Writing music with a distinct dramatic intent, Greene often takes a textual source (either by authors and poets such as Calvino and Beckett or written by the composer himself ) as a point of departure. Indeed, his preoccupation with drama has led him (back) to the Classics, which have inspired a growing series of new works.


Currently, Greene is composing a String Quartet (subtitled “Threnody”) for the Daedalus Quartet, a work supported by a commission from the Fromm Music Foundation at Harvard. The work laments the persistence of war and the folly of sacrifice viewed through the lens of Greek drama and epic poetry, with the aftermath of the Trojan War as the point of departure.

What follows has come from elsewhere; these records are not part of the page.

-- pv_equiv track=rewrite | github.com/matt-j-harvey/Widefield_Analysis | Behaviour_Analysis/Create_Behaviour_Matrix_Switching.py | split_stream_by_context
-- ===== SOURCE A (Python) =====
-- def split_stream_by_context(stimuli_onsets, context_onsets, context_window):
--     context_negative_onsets = []
--     context_positive_onsets = []
--
--     # Iterate Through Visual 1 Onsets
--     for stimuli_onset in stimuli_onsets:
--         context = False
--         window_start = stimuli_onset
--         window_end = stimuli_onset + context_window
--
--         for context_onset in context_onsets:
--             if context_onset >= window_start and context_onset <= window_end:
--                 context = True
--
--         if context == True:
--             context_positive_onsets.append(stimuli_onset)
--         else:
--             context_negative_onsets.append(stimuli_onset)
--
--     return context_negative_onsets, context_positive_onsets
-- ===== SOURCE B (Python) =====
-- def _bisect_left(a, x):
--     # Hand-written bisect_left (no imports used by the original module).
--     lo = 0
--     hi = len(a)
--     while lo < hi:
--         mid = (lo + hi) // 2
--         if a[mid] < x:
--             lo = mid + 1
--         else:
--             hi = mid
--     return lo
--
--
-- def split_stream_by_context(stimuli_onsets, context_onsets, context_window):
--     cs = sorted(context_onsets)
--     n = len(cs)
--     context_negative_onsets = []
--     context_positive_onsets = []
--     for s in stimuli_onsets:
--         i = _bisect_left(cs, s)
--         if i < n and cs[i] <= s + context_window:
--             context_positive_onsets.append(s)
--         else:
--             context_negative_onsets.append(s)
--     return context_negative_onsets, context_positive_onsets
-- ===== Notes on version B (the rewrite author's own statement) =====
-- stated objective: faster
-- what changed: B sorts context_onsets once and does a hand-written binary search (bisect_left) per stimulus onset instead of A's full inner scan of context_onsets for every stimulus.
import Mathlib
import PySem

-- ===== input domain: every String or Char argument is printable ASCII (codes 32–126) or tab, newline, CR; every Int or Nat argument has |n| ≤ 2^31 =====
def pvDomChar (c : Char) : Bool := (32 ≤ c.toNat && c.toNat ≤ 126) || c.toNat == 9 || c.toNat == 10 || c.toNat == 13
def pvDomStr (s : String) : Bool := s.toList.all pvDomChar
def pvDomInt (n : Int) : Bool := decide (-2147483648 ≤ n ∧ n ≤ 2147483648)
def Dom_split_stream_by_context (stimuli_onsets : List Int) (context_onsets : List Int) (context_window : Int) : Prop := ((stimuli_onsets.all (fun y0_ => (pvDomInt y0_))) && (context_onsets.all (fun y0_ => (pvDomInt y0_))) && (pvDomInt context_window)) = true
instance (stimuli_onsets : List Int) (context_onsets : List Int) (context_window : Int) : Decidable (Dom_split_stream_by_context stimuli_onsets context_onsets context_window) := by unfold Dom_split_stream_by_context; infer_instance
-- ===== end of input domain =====

-- B replaces A's inner linear scan over context_onsets by one sort of context_onsets plus a
-- binary search per stimulus (objective: faster, O((n+m) log m) instead of O(n·m)).

-- ===== PORT A =====
-- Literal port of A: for each stimulus, a full inner scan of context_onsets sets a flag.
def split_stream_by_context (stimuli_onsets : List Int) (context_onsets : List Int) (context_window : Int) : List Int × List Int :=
  stimuli_onsets.foldl (fun acc stimuli_onset =>
    let window_start := stimuli_onset
    let window_end := stimuli_onset + context_window
    let context := context_onsets.foldl (fun ctx context_onset =>
      if context_onset ≥ window_start ∧ context_onset ≤ window_end then true else ctx) false
    if context = true then (acc.1, acc.2 ++ [stimuli_onset])
    else (acc.1 ++ [stimuli_onset], acc.2)) ([], [])

-- ===== PORT B =====
-- Hand-written binary search from Source B, step for step; a[mid] is always in range
-- (lo < hi ≤ a.length), so getD is exact; (lo+hi)//2 on nonnegative ints = Nat division.
def pvBisectLeft (a : List Int) (x : Int) (lo hi : Nat) : Nat :=
  if _h : lo < hi then
    let mid := (lo + hi) / 2
    if a.getD mid 0 < x then pvBisectLeft a x (mid + 1) hi
    else pvBisectLeft a x lo mid
  else lo
termination_by hi - lo
decreasing_by all_goals omega

def split_stream_by_context_alt (stimuli_onsets : List Int) (context_onsets : List Int) (context_window : Int) : List Int × List Int :=
  let cs := PySem.List.sorted context_onsets (fun x => x) false
  let n := cs.length
  stimuli_onsets.foldl (fun acc s =>
    let i := pvBisectLeft cs s 0 n
    if i < n ∧ cs.getD i 0 ≤ s + context_window then (acc.1, acc.2 ++ [s])
    else (acc.1 ++ [s], acc.2)) ([], [])

-- ===== PRECONDITION & SPEC =====
def Spec_split_stream_by_context (stimuli_onsets : List Int) (context_onsets : List Int) (context_window : Int) (out : List Int × List Int) : Prop := out = split_stream_by_context_alt stimuli_onsets context_onsets context_window
instance (stimuli_onsets : List Int) (context_onsets : List Int) (context_window : Int) (out : List Int × List Int) : Decidable (Spec_split_stream_by_context stimuli_onsets context_onsets context_window out) := by unfold Spec_split_stream_by_context; infer_instance

-- ===== CLAIM (what is proved, stated in full; the proofs are below) =====
def Claim_equal_split_stream_by_context : Prop := ∀ (stimuli_onsets : List Int) (context_onsets : List Int) (context_window : Int), Dom_split_stream_by_context stimuli_onsets context_onsets context_window → Spec_split_stream_by_context stimuli_onsets context_onsets context_window (split_stream_by_context stimuli_onsets context_onsets context_window)

-- ===== LEMMAS AND PROOFS =====

-- A's inner flag-setting scan computes `any`.
theorem innerA_eq_any (cs : List Int) (ws we : Int) (b : Bool) :
    cs.foldl (fun ctx c => if c ≥ ws ∧ c ≤ we then true else ctx) b
      = (b || cs.any (fun c => decide (ws ≤ c ∧ c ≤ we))) := by
  induction cs generalizing b with
  | nil => simp
  | cons c t ih =>
    rw [List.foldl_cons, ih, List.any_cons]
    by_cases h : c ≥ ws ∧ c ≤ we
    · have hd : decide (ws ≤ c ∧ c ≤ we) = true := by rw [ge_iff_le] at h; simpa using h
      rw [if_pos h, hd]; cases b <;> simp
    · have hd : decide (ws ≤ c ∧ c ≤ we) = false := by rw [ge_iff_le] at h; simpa using h
      rw [if_neg h, hd]; cases b <;> simp

-- Binary-search invariant: everything left of the result (within [lo,hi)) is < x,
-- everything from the result on is ≥ x.
theorem pvBisectLeft_spec (a : List Int) (x : Int) (lo hi : Nat)
    (hmono : ∀ p q : Nat, p ≤ q → q < a.length → a.getD p 0 ≤ a.getD q 0) :
    hi ≤ a.length → lo ≤ hi →
    lo ≤ pvBisectLeft a x lo hi ∧ pvBisectLeft a x lo hi ≤ hi ∧
    (∀ j, lo ≤ j → j < pvBisectLeft a x lo hi → a.getD j 0 < x) ∧
    (∀ j, pvBisectLeft a x lo hi ≤ j → j < hi → x ≤ a.getD j 0) := by
  induction lo, hi using pvBisectLeft.induct a x with
  | case1 lo hi h mid hlt ih =>
    intro hhi hlo
    rw [pvBisectLeft, dif_pos h]
    simp only [show ((lo + hi) / 2 = mid) from rfl] at *
    rw [if_pos hlt]
    have hmid : mid < hi := by omega
    obtain ⟨i1, i2, i3, i4⟩ := ih hhi (by omega)
    refine ⟨by omega, i2, ?_, i4⟩
    intro j hj1 hj2
    by_cases hc : mid + 1 ≤ j
    · exact i3 j hc hj2
    · exact lt_of_le_of_lt (hmono j mid (by omega) (by omega)) hlt
  | case2 lo hi h mid hge ih =>
    intro hhi hlo
    rw [pvBisectLeft, dif_pos h]
    simp only [show ((lo + hi) / 2 = mid) from rfl] at *
    rw [if_neg hge]
    have hmid : mid < hi := by omega
    obtain ⟨i1, i2, i3, i4⟩ := ih (by omega) (by omega)
    refine ⟨i1, by omega, i3, ?_⟩
    intro j hj1 hj2
    by_cases hc : j < mid
    · exact i4 j hj1 hc
    · exact le_trans (not_lt.mp hge) (hmono mid j (by omega) (by omega))
  | case3 lo hi h =>
    intro hhi hlo
    rw [pvBisectLeft, dif_neg h]
    exact ⟨le_refl _, by omega, by omega, by omega⟩

-- B's test "first element ≥ s exists and is ≤ s+w" decides the very same predicate.
theorem cond_iff (cs : List Int) (s w : Int) :
    (let a := PySem.List.sorted cs (fun x => x) false
     pvBisectLeft a s 0 a.length < a.length ∧
       a.getD (pvBisectLeft a s 0 a.length) 0 ≤ s + w)
      ↔ ∃ c ∈ cs, s ≤ c ∧ c ≤ s + w := by
  set a := PySem.List.sorted cs (fun x => x) false with ha
  have hmono : ∀ p q : Nat, p ≤ q → q < a.length → a.getD p 0 ≤ a.getD q 0 := by
    intro p q hpq hq
    rw [List.getD_eq_getElem a 0 (by omega), List.getD_eq_getElem a 0 hq]
    exact PySem.List.sorted_id_getElem_mono cs hpq hq
  obtain ⟨i1, i2, i3, i4⟩ := pvBisectLeft_spec a s 0 a.length hmono (le_refl _) (by omega)
  set i := pvBisectLeft a s 0 a.length with hi
  constructor
  · rintro ⟨hlt, hle⟩
    refine ⟨a.getD i 0, ?_, i4 i (le_refl _) hlt, hle⟩
    rw [← PySem.List.mem_sorted cs (fun x => x) false, ← ha]
    rw [List.getD_eq_getElem a 0 hlt]
    exact List.getElem_mem hlt
  · rintro ⟨c, hc, hsc, hcw⟩
    rw [← PySem.List.mem_sorted cs (fun x => x) false, ← ha] at hc
    obtain ⟨j, hj, hcj⟩ := List.mem_iff_getElem.mp hc
    have hgj : a.getD j 0 = c := by rw [List.getD_eq_getElem a 0 hj, hcj]
    have hij : i ≤ j := by
      by_contra hlt
      exact absurd hsc (not_le.mpr (hgj ▸ i3 j (by omega) (by omega)))
    exact ⟨by omega, le_trans (hmono i j hij hj) (hgj ▸ hcw)⟩

-- ===== VERDICT (by name: the statement is the Claim_ definition above) =====
theorem split_stream_by_context_spec : Claim_equal_split_stream_by_context := by
  intro ss cs w _
  show split_stream_by_context ss cs w = split_stream_by_context_alt ss cs w
  unfold split_stream_by_context split_stream_by_context_alt
  congr 1
  funext acc s
  simp only [innerA_eq_any, Bool.false_or]
  have h1 : (cs.any (fun c => decide (s ≤ c ∧ c ≤ s + w)) = true)
      ↔ ∃ c ∈ cs, s ≤ c ∧ c ≤ s + w := by simp
  have h2 := cond_iff cs s w
  simp only at h2
  by_cases h : ∃ c ∈ cs, s ≤ c ∧ c ≤ s + w
  · rw [if_pos (by simpa [h1] using h), if_pos (h2.mpr h)]
  · rw [if_neg (by simpa [h1] using h), if_neg (fun hc => h (h2.mp hc))]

Greene has received a "Subito" grant from the American Composers Forum which supports work on a new project, entitled Accord, for Shannon Wettstein and Patti Cudd, who are forming a new piano-percussion duo based in Minnesota. The piece is a musical "reading" of the final scene in the Oresteia in which Athena (piano) and the Furies (percussion) argue about justice and vengeance, with war looming as a potential result of the conflict.

"Autocritical Composition: an Emerging Method," a discussion of Greene's compositional process, has been published as part of the proceedings to the "Composer Au XXIe Siècle: Processus et Philosophies" conference of the OICM. Read the article here.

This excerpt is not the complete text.